You can also provide custom logical type inferrers to handle specific Java classes.
Treat Avro Records as Java Maps
Transform Avro Records into a Java Map<String, Object>
using AvroWrapper
. This approach allows you to access Avro data using familiar Java collection interfaces.
AvroWrapper
creates a facade over Avro records, arrays, and maps, presenting them as native Java collections. The wrapper only converts fields that are read, so performance penalties are only incurred for fields that are read. Nested structures are wrapped in facades as well, so even deeply nested structures are only converted as they are read.
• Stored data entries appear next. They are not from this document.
lemma pvRowA_eq_phi (r : List Char) : pvRowPassA r.length r = pvPhi r := by
  obtain ⟨-, -, h3, h4⟩ := pvRowInv r r.length (le_refl _)
  unfold pvRowPassA pvPhi
  refine List.ext_getElem (by simpa using h3) ?_
  intro i hi1 hi2
  have hir : i < r.length := by omega
  have hL : ((List.range r.length).foldl pvRowStepA (false, -1, r)).2.2[i] =
      ((List.range r.length).foldl pvRowStepA (false, -1, r)).2.2.getD i ' ' :=
    (List.getD_eq_getElem _ ' ' hi1).symm
  rw [hL, h4 i, List.getElem_mapIdx, List.getD_eq_getElem r ' ' hir]

lemma pvMarksMem (n : Nat) (q : Nat → Bool) (j : Nat) :
    j ∈ (List.range n).filter q ↔ j < n ∧ q j = true := by
  simp [List.mem_filter, List.mem_range]

lemma pvMarksSorted (n : Nat) (q : Nat → Bool) :
    ((List.range n).filter q).Pairwise (· < ·) :=
  List.Pairwise.filter q List.pairwise_lt_range

lemma pvRowB_eq_phi (r : List Char) : pvRowFillB r = pvPhi r := by
  unfold pvRowFillB pvPhi
  set marks := (List.range r.length).filter (fun i => decide (r.getD i ' ' ≠ ' ')) with hmk
  have hmem : ∀ j, j ∈ marks ↔ j < r.length ∧ r.getD j ' ' ≠ ' ' := by
    intro j
    rw [hmk, pvMarksMem]
    simp
  have hsor : marks.Pairwise (· < ·) := pvMarksSorted _ _
  by_cases hemp : marks.isEmpty
  · rw [if_pos hemp]
    have hnom : ∀ j, ¬ (j < r.length ∧ r.getD j ' ' ≠ ' ') := by
      intro j hj
      have := (hmem j).mpr hj
      rw [List.isEmpty_iff.mp hemp] at this
      simp at this
    refine (List.ext_getElem (by simp) ?_).symm
    intro i hi1 hi2
    rw [List.getElem_mapIdx]
    rw [if_neg ?_]
    rintro ⟨-, -, j, hj, hij, hm⟩
    exact hnom j ⟨hj, hm⟩
  · rw [if_neg hemp]
    have hne : marks ≠ [] := by simpa [List.isEmpty_iff] using hemp
    have hlo := hmem _ |>.mp (pvHeadDMem hne 0)
    have hhi := hmem _ |>.mp (pvGetLastDMem hne 0)
    refine List.ext_getElem (by simp) ?_
    intro i hi1 hi2
    have hir : i < r.length := by simpa using hi1
    simp only [List.getElem_mapIdx]
    by_cases hsp : r[i] = ' '
    · have hgd : r.getD i ' ' = r[i] := List.getD_eq_getElem r ' ' (by simpa using hi1)
      have hiff1 : marks.headD 0 < i ↔ pvBefore r i := by
        constructor
        · intro h
          exact ⟨marks.headD 0, h, hlo.2⟩
        · rintro ⟨j, hj, hm⟩
          have : j ∈ marks := (hmem j).mpr ⟨by omega, hm⟩
          exact lt_of_le_of_lt (pvSortedHeadLe hsor j this 0) hj
      have hiff2 : i < marks.getLastD 0 ↔ pvAfter r i := by
        constructor
        · intro h
          exact ⟨marks.getLastD 0, hhi.1, h, hhi.2⟩
        · rintro ⟨j, hj, hij, hm⟩
          have : j ∈ marks := (hmem j).mpr ⟨hj, hm⟩
          exact lt_of_lt_of_le hij (pvSortedLeLast hsor j this 0)
      by_cases hc : marks.headD 0 < i ∧ i < marks.getLastD 0
      · rw [if_pos ⟨hsp, hc⟩, if_pos ⟨hsp, hiff1.mp hc.1, hiff2.mp hc.2⟩]
      · rw [if_neg (by tauto), if_neg ?_]
        rintro ⟨h1, h2, h3⟩
        exact hc ⟨hiff1.mpr h2, hiff2.mpr h3⟩
    · rw [if_neg (by tauto), if_neg (by tauto)]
IndexedRecord record = ...;
Map<String, Object> data = new AvroWrapper().wrap(record);
You can also provide custom logical type converters.
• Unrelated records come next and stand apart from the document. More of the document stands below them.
-- pv_equiv track=rewrite | github.com/frizynn/linkedin-cli | linkedin_cli/client.py | normalize_activity_urn
-- ===== SOURCE A (Python) =====
-- class LinkedInClientError(RuntimeError):
--     """Raised when a LinkedIn operation fails."""
--
-- def normalize_activity_urn(identifier: str) -> str:
--     text = identifier.strip()
--     if not text:
--         raise LinkedInClientError("Activity identifier cannot be empty.")
--     if text.startswith("urn:li:activity:"):
--         return text
--     if text.isdigit():
--         return f"urn:li:activity:{text}"
--     if "linkedin.com" in text:
--         for part in text.rstrip("/").split("/"):
--             if part.startswith("urn:li:activity:"):
--                 return part
--         for part in reversed([segment for segment in text.rstrip("/").split("/") if segment]):
--             if part.isdigit():
--                 return f"urn:li:activity:{part}"
--     raise LinkedInClientError(f"Unsupported LinkedIn activity identifier: {identifier}")
-- ===== SOURCE B (Python) =====
-- class LinkedInClientError(RuntimeError):
--     """Raised when a LinkedIn operation fails."""
--
-- def normalize_activity_urn(identifier: str) -> str:
--     text = identifier.strip()
--     if not text:
--         raise LinkedInClientError("Activity identifier cannot be empty.")
--     if text.startswith("urn:li:activity:"):
--         return text
--     if text.isdigit():
--         return f"urn:li:activity:{text}"
--     if "linkedin.com" in text:
--         last_digit = None
--         for part in text.rstrip("/").split("/"):
--             if part.startswith("urn:li:activity:"):
--                 return part
--             if part.isdigit():
--                 last_digit = part
--         if last_digit is not None:
--             return f"urn:li:activity:{last_digit}"
--     raise LinkedInClientError(f"Unsupported LinkedIn activity identifier: {identifier}")
-- ===== Notes on version B (the rewrite author's own statement) =====
-- stated objective: simpler
-- what changed: The URL branch's two sequential scans (first-urn scan, then a reversed filtered digit scan) are merged into one forward pass that returns a urn segment immediately and tracks the last digit segment in a variable.
import Mathlib
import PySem

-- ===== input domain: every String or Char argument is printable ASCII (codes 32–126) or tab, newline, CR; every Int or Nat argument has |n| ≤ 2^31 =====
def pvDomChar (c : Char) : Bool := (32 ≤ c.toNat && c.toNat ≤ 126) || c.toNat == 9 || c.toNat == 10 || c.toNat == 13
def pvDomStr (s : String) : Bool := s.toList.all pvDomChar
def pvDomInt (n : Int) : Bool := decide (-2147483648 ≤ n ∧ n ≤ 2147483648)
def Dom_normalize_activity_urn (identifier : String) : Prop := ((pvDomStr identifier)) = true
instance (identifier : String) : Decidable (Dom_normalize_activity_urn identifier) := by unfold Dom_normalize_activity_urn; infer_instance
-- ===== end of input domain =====

-- B merges A's two sequential scans over the URL segments (first-urn scan, then a reversed
-- filtered digit scan) into ONE forward pass tracking the last digit segment (objective: simpler).
-- Where the Python raises LinkedInClientError, both ports return "" (excluded by Pre_).

-- shared constant: the urn prefix "urn:li:activity:"
def pvUrnPrefix : List Char := "urn:li:activity:".toList

-- exact hand port of text.rstrip("/"): drop trailing '/' characters
def pvRstripSlash (cs : List Char) : List Char := (cs.reverse.dropWhile (· = '/')).reverse

-- ===== PORT A =====
-- first loop: 'for part in …: if part.startswith("urn:li:activity:"): return part'
def pvLoopA1 : List (List Char) → Option (List Char)
  | [] => none
  | p :: rest => if PySem.Chars.startswith p pvUrnPrefix then some p else pvLoopA1 rest

-- second loop: 'for part in reversed([… if segment]): if part.isdigit(): return …'
def pvLoopA2 : List (List Char) → Option (List Char)
  | [] => none
  | p :: rest => if PySem.Chars.strIsdigit p then some p else pvLoopA2 rest

def normalize_activity_urn (identifier : String) : String :=
  let text := (PySem.Str.strip identifier).toList
  if text = [] then ""  -- Python: raise LinkedInClientError (excluded by Pre_)
  else if PySem.Chars.startswith text pvUrnPrefix then String.ofList text
  else if PySem.Chars.strIsdigit text then String.ofList (pvUrnPrefix ++ text)
  else if PySem.Chars.isIn "linkedin.com".toList text then
    let segs := PySem.Chars.splitOn (pvRstripSlash text) ['/']
    match pvLoopA1 segs with
    | some p => String.ofList p
    | none =>
      match pvLoopA2 ((segs.filter (· ≠ [])).reverse) with
      | some p => String.ofList (pvUrnPrefix ++ p)
      | none => ""  -- Python: raise LinkedInClientError (excluded by Pre_)
  else ""  -- Python: raise LinkedInClientError (excluded by Pre_)

-- ===== PORT B =====
-- B's single forward pass: return a urn segment immediately, remember the last digit segment
def pvLoopB : List (List Char) → Option (List Char) → String
  | [], none => ""  -- Python: raise LinkedInClientError (excluded by Pre_)
  | [], some d => String.ofList (pvUrnPrefix ++ d)
  | p :: rest, acc =>
    if PySem.Chars.startswith p pvUrnPrefix then String.ofList p
    else if PySem.Chars.strIsdigit p then pvLoopB rest (some p)
    else pvLoopB rest acc

def normalize_activity_urn_alt (identifier : String) : String :=
  let text := (PySem.Str.strip identifier).toList
  if text = [] then ""  -- Python: raise LinkedInClientError (excluded by Pre_)
  else if PySem.Chars.startswith text pvUrnPrefix then String.ofList text
  else if PySem.Chars.strIsdigit text then String.ofList (pvUrnPrefix ++ text)
  else if PySem.Chars.isIn "linkedin.com".toList text then
    pvLoopB (PySem.Chars.splitOn (pvRstripSlash text) ['/']) none
  else ""  -- Python: raise LinkedInClientError (excluded by Pre_)

-- ===== PRECONDITION & SPEC =====
-- Pre_ excludes exactly the inputs on which the Python raises LinkedInClientError:
-- empty after strip, or no urn/digit form and no usable linkedin.com URL segment.
def Pre_normalize_activity_urn (identifier : String) : Prop :=
  let text := (PySem.Str.strip identifier).toList
  text ≠ [] ∧
  (PySem.Chars.startswith text pvUrnPrefix = true ∨
   PySem.Chars.strIsdigit text = true ∨
   (PySem.Chars.isIn "linkedin.com".toList text = true ∧
    ∃ p ∈ PySem.Chars.splitOn (pvRstripSlash text) ['/'],
      PySem.Chars.startswith p pvUrnPrefix = true ∨ PySem.Chars.strIsdigit p = true))
instance (identifier : String) : Decidable (Pre_normalize_activity_urn identifier) := by
  unfold Pre_normalize_activity_urn; infer_instance

def pvWitness_normalize_activity_urn : String := "https://www.linkedin.com/feed/update/urn:li:activity:7181/"

def Spec_normalize_activity_urn (identifier : String) (out : String) : Prop := out = normalize_activity_urn_alt identifier
instance (identifier : String) (out : String) : Decidable (Spec_normalize_activity_urn identifier out) := by unfold Spec_normalize_activity_urn; infer_instance

-- ===== CLAIM (what is proved, stated in full; the proofs are below) =====
def Claim_equal_normalize_activity_urn : Prop := ∀ (identifier : String), Dom_normalize_activity_urn identifier → Pre_normalize_activity_urn identifier → Spec_normalize_activity_urn identifier (normalize_activity_urn identifier)

-- ===== LEMMAS AND PROOFS =====

-- the second A-loop over a list with one segment appended at the end
theorem pvLoopA2_append_singleton (l : List (List Char)) (p : List Char) :
    pvLoopA2 (l ++ [p]) =
      match pvLoopA2 l with
      | some q => some q
      | none => if PySem.Chars.strIsdigit p then some p else none := by
  induction l with
  | nil => simp [pvLoopA2]
  | cons x xs ih =>
    simp only [List.cons_append, pvLoopA2]
    by_cases h : PySem.Chars.strIsdigit x
    · simp [h]
    · simp [h, ih]

-- a digit segment is nonempty
theorem pv_digit_ne_nil (p : List Char) (h : PySem.Chars.strIsdigit p = true) : p ≠ [] := by
  intro hp; subst hp; simp [PySem.Chars.strIsdigit] at h

-- main invariant: B's single pass computes A's two-pass result, with acc as fallback last digit
theorem pvLoopB_eq (segs : List (List Char)) (acc : Option (List Char)) :
    pvLoopB segs acc =
      match pvLoopA1 segs with
      | some p => String.ofList p
      | none =>
        match pvLoopA2 ((segs.filter (· ≠ [])).reverse) with
        | some p => String.ofList (pvUrnPrefix ++ p)
        | none =>
          match acc with
          | some d => String.ofList (pvUrnPrefix ++ d)
          | none => "" := by
  induction segs generalizing acc with
  | nil => cases acc <;> simp [pvLoopB, pvLoopA1, pvLoopA2]
  | cons p rest ih =>
    cases hurn : PySem.Chars.startswith p pvUrnPrefix with
    | true => simp [pvLoopB, pvLoopA1, hurn]
    | false =>
      cases hdig : PySem.Chars.strIsdigit p with
      | true =>
        have hne : p ≠ [] := pv_digit_ne_nil p hdig
        simp only [pvLoopB, pvLoopA1, hurn, hdig, Bool.false_eq_true, if_false, if_true]
        rw [ih (some p)]
        have hfl : ((p :: rest).filter (· ≠ [])).reverse
            = (rest.filter (· ≠ [])).reverse ++ [p] := by simp [hne]
        rw [hfl, pvLoopA2_append_singleton]
        cases pvLoopA1 rest <;>
          cases hA2 : pvLoopA2 ((rest.filter (· ≠ [])).reverse) <;> simp [hdig]
      | false =>
        simp only [pvLoopB, pvLoopA1, hurn, hdig, Bool.false_eq_true, if_false]
        rw [ih acc]
        by_cases hp : p = []
        · simp [hp]
        · have hfl : ((p :: rest).filter (· ≠ [])).reverse
              = (rest.filter (· ≠ [])).reverse ++ [p] := by simp [hp]
          rw [hfl, pvLoopA2_append_singleton]
          cases pvLoopA1 rest <;>
            cases hA2 : pvLoopA2 ((rest.filter (· ≠ [])).reverse) <;> simp [hdig]

-- ===== VERDICT (by name: the statement is the Claim_ definition above) =====
theorem normalize_activity_urn_spec : Claim_equal_normalize_activity_urn := by
  intro identifier _ _
  unfold Spec_normalize_activity_urn normalize_activity_urn normalize_activity_urn_alt
  simp only []
  rw [pvLoopB_eq]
Write Java POJOs to Avro Bytes
Use AvroWriter
to write Java POJOs to Avro bytes.
AvroWriter
requires a schema to write Avro bytes. You can either provide a specific Avro schema or let the AvroWriter
infer the schema from the Java POJO.
Here’s an example of how to write Java POJOs to Avro bytes using the AvroWriter
:
Map<String, Object> data = new HashMap<>();
data.put("name", "John Doe");
data.put("age", 25);
ByteBuffer avroBytes = new AvroWriter().write(data, "PersonRecord");
You can also provide a specific Avro schema instead of inferring it:
Map<String, Object> data = new HashMap<>();
data.put("name", "John Doe");
data.put("age", 25);
Schema schema = ...;
ByteBuffer avroBytes = new AvroWriter().write(data, schema);
The AvroWriter
class supports Avro primitive types, complex types, and logical types. Logical types such as decimal, uuid, date, time, and timestamp are automatically handled by the AvroWriter
using the logical type writers defined in the code.
Type Conversion
Avro to Java
The following table shows how Avro types are converted to Java types:
Avro Type | Java Type |
---|---|
null | null |
boolean | boolean |
int | int |
long | long |
float | float |
double | double |
bytes | byte[] |
string | String |
array | List<T> |
map | Map<K, V> |
fixed | byte[] |
record | Map<String, Object> |
enum | String |
union | Object |
decimal | java.math.BigDecimal |
uuid | java.util.UUID |
date | java.time.LocalDate |
time-millis | java.time.LocalTime |
time-micros | java.time.LocalTime |
timestamp-millis | java.time.Instant |
timestamp-micros | java.time.Instant |
local-timestamp-millis | java.time.LocalDateTime |
local-timestamp-micros | java.time.LocalDateTime |
For array
, map
, fixed
, and record
types, the corresponding Java types are collections (List
, Map
) or generic Map
objects. The element types (T
for List<T>
, K
and V
for Map<K, V>
) are inferred based on the contained Avro types.
For union
types, the corresponding Java type is Object
. The actual Java type of the object depends on the specific Avro type that is contained in the union. You can use the instanceof
operator to determine the actual type of the object.
Java to Avro
The following table shows how Java types are converted to Avro types:
Java Type | Avro Type |
---|---|
boolean | boolean |
byte | int |
short | int |
int | int |
long | long |
float | float |
double | double |
char | string |
String | string |
byte[] | bytes |
java.nio.ByteBuffer | bytes |
java.math.BigDecimal | bytes (logical type: decimal ) |
java.util.UUID | string (logical type: uuid ) |
java.time.LocalDate | int (logical type: date ) |
java.time.LocalTime | int (logical type: time-millis ) |
java.time.LocalTime | long (logical type: time-micros ) |
java.time.Instant | long (logical types: timestamp-millis or timestamp-micros ) |
java.time.LocalDateTime | long (logical types: local-timestamp-millis or local-timestamp-micros ) |
List<T> | array of Avro schema inferred from T |
Map<K, V> | map with keys of Avro schema inferred from K and values of Avro schema inferred from V |
For List<T>
, the Avro type is an array
where the element type T
is inferred based on its Java type.
For Map<K, V>
, the Avro type is a map
where the key type K
and value type V
are inferred based on their respective Java types.